Discover the irresistible flavors of Whole30 Tajadas, a healthy twist on a beloved Central American classic. Crafted with sweet, ripe plantains and cooked to perfection in nutrient-rich coconut oil, these golden-brown slices boast a natural caramelized sweetness that pairs beautifully with a hint of optional sea salt for a sweet-meets-savory delight. Quick and easy to prepare in just 20 minutes, this dish is perfect as a snack, a delectable side dish, or a Whole30-approved accompaniment to your favorite meals. With only three simple ingredients and a skillet, you’ll transform everyday plantains into crispy, tender bites of heaven that are gluten-free, dairy-free, paleo-friendly, and bursting with flavor!

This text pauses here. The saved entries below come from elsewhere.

-- pv_equiv track=rewrite | github.com/DAMIANSEGUIN/wimd-railway-deploy | api/domain_adjacent_search.py | _generate_learning_paths
-- ===== SOURCE A (Python) =====
-- from typing import Any, Dict, List
--
-- def _generate_learning_paths(skill_gaps: List[str], cluster_name: str) -> List[str]:
--     """Generate learning paths for skill gaps."""
--     learning_paths = []
--
--     for skill in skill_gaps[:3]:  # Top 3 skill gaps
--         if "programming" in skill.lower() or "coding" in skill.lower():
--             learning_paths.append(f"Learn {skill} through online courses and practice projects")
--         elif "design" in skill.lower():
--             learning_paths.append(
--                 f"Develop {skill} through design tools and portfolio building"
--             )
--         elif "analysis" in skill.lower() or "data" in skill.lower():
--             learning_paths.append(
--                 f"Master {skill} through data analysis projects and certifications"
--             )
--         elif "management" in skill.lower() or "leadership" in skill.lower():
--             learning_paths.append(
--                 f"Build {skill} through leadership roles and management training"
--             )
--         else:
--             learning_paths.append(f"Develop {skill} through targeted learning and practice")
--
--     return learning_paths
-- ===== SOURCE B (Python) =====
-- # Recursive, cons-building re-implementation: a flat keyword->category index map plus
-- # parallel prefix/suffix arrays replace the if/elif chain; recursion with a budget
-- # counter replaces the slice+accumulator loop.
--
-- KEYWORD_CATEGORY = [
--     ("programming", 0), ("coding", 0),
--     ("design", 1),
--     ("analysis", 2), ("data", 2),
--     ("management", 3), ("leadership", 3),
-- ]
-- PREFIX = ["Learn ", "Develop ", "Master ", "Build ", "Develop "]
-- SUFFIX = [
--     " through online courses and practice projects",
--     " through design tools and portfolio building",
--     " through data analysis projects and certifications",
--     " through leadership roles and management training",
--     " through targeted learning and practice",
-- ]
--
--
-- def _render(skill):
--     low = skill.lower()
--     cat = next((c for kw, c in KEYWORD_CATEGORY if kw in low), 4)
--     return PREFIX[cat] + skill + SUFFIX[cat]
--
--
-- def _paths(skills, budget):
--     if budget == 0 or not skills:
--         return []
--     return [_render(skills[0])] + _paths(skills[1:], budget - 1)
--
--
-- def _generate_learning_paths(skill_gaps, cluster_name):
--     """Generate learning paths for skill gaps."""
--     return _paths(skill_gaps, 3)
-- ===== Notes on version B (the rewrite author's own statement) =====
-- stated objective: alternative
-- what changed: Replaces the slice-plus-accumulator loop with an if/elif branch chain by a recursive cons-building traversal with a budget counter, and encodes the classification as a flat keyword-to-category-index map indexing parallel prefix/suffix template arrays.
import Mathlib
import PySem

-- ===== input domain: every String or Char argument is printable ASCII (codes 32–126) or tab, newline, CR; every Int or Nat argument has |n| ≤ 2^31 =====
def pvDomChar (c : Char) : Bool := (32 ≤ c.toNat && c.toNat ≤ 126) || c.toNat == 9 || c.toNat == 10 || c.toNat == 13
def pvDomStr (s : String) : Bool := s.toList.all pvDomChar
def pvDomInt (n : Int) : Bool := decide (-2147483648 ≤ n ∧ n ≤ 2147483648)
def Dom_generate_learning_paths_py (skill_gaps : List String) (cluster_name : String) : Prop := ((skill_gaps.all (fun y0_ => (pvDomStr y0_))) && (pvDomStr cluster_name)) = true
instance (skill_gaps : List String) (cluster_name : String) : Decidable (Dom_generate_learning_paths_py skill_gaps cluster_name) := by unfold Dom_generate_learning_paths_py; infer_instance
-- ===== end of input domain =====

-- B replaces the branch-chain accumulator loop by a recursive cons-building traversal
-- over a flat keyword->category index map with parallel template arrays (alternative decomposition).


-- ===== PORT A =====
-- Literal transliteration of A: accumulator loop over skill_gaps[:3] with the if/elif chain.
def generate_learning_paths_py (skill_gaps : List String) (cluster_name : String) : List String :=
  (PySem.List.slice skill_gaps none (some 3)).foldl (fun learning_paths skill =>
    if PySem.Str.isIn "programming" (PySem.Str.lower skill) || PySem.Str.isIn "coding" (PySem.Str.lower skill) then
      learning_paths ++ ["Learn " ++ skill ++ " through online courses and practice projects"]
    else if PySem.Str.isIn "design" (PySem.Str.lower skill) then
      learning_paths ++ ["Develop " ++ skill ++ " through design tools and portfolio building"]
    else if PySem.Str.isIn "analysis" (PySem.Str.lower skill) || PySem.Str.isIn "data" (PySem.Str.lower skill) then
      learning_paths ++ ["Master " ++ skill ++ " through data analysis projects and certifications"]
    else if PySem.Str.isIn "management" (PySem.Str.lower skill) || PySem.Str.isIn "leadership" (PySem.Str.lower skill) then
      learning_paths ++ ["Build " ++ skill ++ " through leadership roles and management training"]
    else
      learning_paths ++ ["Develop " ++ skill ++ " through targeted learning and practice"]) []

-- ===== PORT B =====
-- Port of B: flat keyword -> category-index map, parallel prefix/suffix arrays,
-- recursive cons-building traversal with a budget counter.
def pvKeywordCat : List (String × Nat) :=
  [("programming", 0), ("coding", 0), ("design", 1), ("analysis", 2), ("data", 2),
   ("management", 3), ("leadership", 3)]

def pvPrefix : List String := ["Learn ", "Develop ", "Master ", "Build ", "Develop "]

def pvSuffix : List String :=
  [" through online courses and practice projects",
   " through design tools and portfolio building",
   " through data analysis projects and certifications",
   " through leadership roles and management training",
   " through targeted learning and practice"]

-- PREFIX[cat] / SUFFIX[cat]: cat is always 0..4, so the getD default is unreachable.
def pvRender (skill : String) : String :=
  let low := PySem.Str.lower skill
  let cat : Nat :=
    match pvKeywordCat.find? (fun p => PySem.Str.isIn p.1 low) with
    | some p => p.2
    | none => 4
  pvPrefix.getD cat "" ++ skill ++ pvSuffix.getD cat ""

def pvPaths : List String → Nat → List String
  | _, 0 => []
  | [], _ => []
  | s :: rest, Nat.succ b => pvRender s :: pvPaths rest b

def generate_learning_paths_py_alt (skill_gaps : List String) (cluster_name : String) : List String :=
  pvPaths skill_gaps 3

-- ===== PRECONDITION & SPEC =====
def Spec_generate_learning_paths_py (skill_gaps : List String) (cluster_name : String) (out : List String) : Prop := out = generate_learning_paths_py_alt skill_gaps cluster_name
instance (skill_gaps : List String) (cluster_name : String) (out : List String) : Decidable (Spec_generate_learning_paths_py skill_gaps cluster_name out) := by unfold Spec_generate_learning_paths_py; infer_instance

-- ===== CLAIM =====
def Claim_equal_generate_learning_paths_py : Prop := ∀ (skill_gaps : List String) (cluster_name : String), Dom_generate_learning_paths_py skill_gaps cluster_name → Spec_generate_learning_paths_py skill_gaps cluster_name (generate_learning_paths_py skill_gaps cluster_name)

-- ===== LEMMAS AND PROOFS =====
-- B's recursion equals a map over take n.
theorem pv_paths_eq (l : List String) : ∀ n, pvPaths l n = (l.take n).map pvRender := by
  induction l with
  | nil => intro n; cases n <;> simp [pvPaths]
  | cons x xs ih => intro n; cases n <;> simp [pvPaths, ih]

-- find? over a 7-element literal list as a branch chain.
theorem pv_find7 {α : Type} (p : α → Bool) (a b c d e f g : α) :
    List.find? p [a, b, c, d, e, f, g] =
      if p a then some a else if p b then some b else if p c then some c
      else if p d then some d else if p e then some e else if p f then some f
      else if p g then some g else none := by
  by_cases ha : p a <;> by_cases hb : p b <;> by_cases hc : p c <;> by_cases hd : p d <;>
  by_cases he : p e <;> by_cases hf : p f <;> by_cases hg : p g <;>
    simp [List.find?_cons_of_pos, List.find?_cons_of_neg, ha, hb, hc, hd, he, hf, hg]

-- Per-skill agreement: A's if/elif chain produces exactly pvRender skill.
theorem pv_body_eq (skill : String) :
    (if PySem.Str.isIn "programming" (PySem.Str.lower skill) || PySem.Str.isIn "coding" (PySem.Str.lower skill) then
      "Learn " ++ skill ++ " through online courses and practice projects"
    else if PySem.Str.isIn "design" (PySem.Str.lower skill) then
      "Develop " ++ skill ++ " through design tools and portfolio building"
    else if PySem.Str.isIn "analysis" (PySem.Str.lower skill) || PySem.Str.isIn "data" (PySem.Str.lower skill) then
      "Master " ++ skill ++ " through data analysis projects and certifications"
    else if PySem.Str.isIn "management" (PySem.Str.lower skill) || PySem.Str.isIn "leadership" (PySem.Str.lower skill) then
      "Build " ++ skill ++ " through leadership roles and management training"
    else
      "Develop " ++ skill ++ " through targeted learning and practice") = pvRender skill := by
  cases h1 : PySem.Str.isIn "programming" (PySem.Str.lower skill) <;>
  cases h2 : PySem.Str.isIn "coding" (PySem.Str.lower skill) <;>
  cases h3 : PySem.Str.isIn "design" (PySem.Str.lower skill) <;>
  cases h4 : PySem.Str.isIn "analysis" (PySem.Str.lower skill) <;>
  cases h5 : PySem.Str.isIn "data" (PySem.Str.lower skill) <;>
  cases h6 : PySem.Str.isIn "management" (PySem.Str.lower skill) <;>
  cases h7 : PySem.Str.isIn "leadership" (PySem.Str.lower skill) <;>
    simp only [pvRender, pvKeywordCat, pvPrefix, pvSuffix, pv_find7,
      h1, h2, h3, h4, h5, h6, h7, Bool.or_false, Bool.or_true, Bool.or_self, if_true] <;> rfl

-- A's accumulator loop equals a map of pvRender, for any accumulator.
theorem pv_fold (l : List String) (acc : List String) :
    l.foldl (fun learning_paths skill =>
      if PySem.Str.isIn "programming" (PySem.Str.lower skill) || PySem.Str.isIn "coding" (PySem.Str.lower skill) then
        learning_paths ++ ["Learn " ++ skill ++ " through online courses and practice projects"]
      else if PySem.Str.isIn "design" (PySem.Str.lower skill) then
        learning_paths ++ ["Develop " ++ skill ++ " through design tools and portfolio building"]
      else if PySem.Str.isIn "analysis" (PySem.Str.lower skill) || PySem.Str.isIn "data" (PySem.Str.lower skill) then
        learning_paths ++ ["Master " ++ skill ++ " through data analysis projects and certifications"]
      else if PySem.Str.isIn "management" (PySem.Str.lower skill) || PySem.Str.isIn "leadership" (PySem.Str.lower skill) then
        learning_paths ++ ["Build " ++ skill ++ " through leadership roles and management training"]
      else
        learning_paths ++ ["Develop " ++ skill ++ " through targeted learning and practice"]) acc =
    acc ++ l.map pvRender := by
  induction l generalizing acc with
  | nil => simp
  | cons x xs ih =>
      rw [List.foldl_cons, ih]
      have hstep : ∀ (a : List String),
          (if PySem.Str.isIn "programming" (PySem.Str.lower x) || PySem.Str.isIn "coding" (PySem.Str.lower x) then
            a ++ ["Learn " ++ x ++ " through online courses and practice projects"]
          else if PySem.Str.isIn "design" (PySem.Str.lower x) then
            a ++ ["Develop " ++ x ++ " through design tools and portfolio building"]
          else if PySem.Str.isIn "analysis" (PySem.Str.lower x) || PySem.Str.isIn "data" (PySem.Str.lower x) then
            a ++ ["Master " ++ x ++ " through data analysis projects and certifications"]
          else if PySem.Str.isIn "management" (PySem.Str.lower x) || PySem.Str.isIn "leadership" (PySem.Str.lower x) then
            a ++ ["Build " ++ x ++ " through leadership roles and management training"]
          else
            a ++ ["Develop " ++ x ++ " through targeted learning and practice"]) = a ++ [pvRender x] := by
        intro a; rw [← pv_body_eq x]; split_ifs <;> rfl
      rw [hstep, List.map_cons, List.append_assoc, List.singleton_append]

-- ===== VERDICT =====
theorem generate_learning_paths_py_spec : Claim_equal_generate_learning_paths_py := by
  intro skill_gaps cluster_name _
  unfold Spec_generate_learning_paths_py generate_learning_paths_py generate_learning_paths_py_alt
  rw [PySem.List.slice_to skill_gaps (by norm_num), pv_fold, List.nil_append, pv_paths_eq]
  rfl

1. Begin by selecting ripe plantains. They should be yellow with black spots, indicating natural sweetness.
2. Peel the plantains by cutting off both ends with a knife. Then make a lengthwise slit through the peel and gently remove the skin without breaking the fruit.
3. Slice the plantains diagonally into 1/4-inch thick pieces to create elongated oval shapes.
4. Heat a large skillet over medium heat and add the coconut oil. Let the oil melt and get hot but not smoking.
5. Place the plantain slices in the skillet in a single layer, making sure not to overcrowd the pan.
6. Fry the plantains for 2-3 minutes on each side, or until they are golden brown and slightly caramelized. Use tongs to gently flip the slices to avoid breaking them.
7. Once fried, remove the plantains from the skillet and place them on a plate lined with paper towels to absorb any excess oil.
8. Sprinkle sea salt (optional) over the tajadas while they are still warm for a sweet and salty contrast.
9. Serve warm as a snack, side dish, or as part of a Whole30 meal. Enjoy!
Calories |
1233 | ||
|---|---|---|---|
% Daily Value* |
|||
| Total Fat | 57.7 g | 74% | |
| Saturated Fat | 47.0 g | 235% | |
| Polyunsaturated Fat | 1.0 g | ||
| Cholesterol | 0 mg | 0% | |
| Sodium | 2226 mg | 97% | |
| Total Carbohydrate | 191.8 g | 70% | |
| Dietary Fiber | 13.8 g | 49% | |
| Total Sugars | 89.9 g | ||
| Protein | 7.8 g | 16% | |
| Vitamin D | 0.0 mcg | 0% | |
| Calcium | 19 mg | 1% | |
| Iron | 3.6 mg | 20% | |
| Potassium | 2994 mg | 64% | |
*The % Daily Value tells you how much a nutrient in a serving of food contributes to a daily diet. 2,000 calories a day is used for general nutrition advice.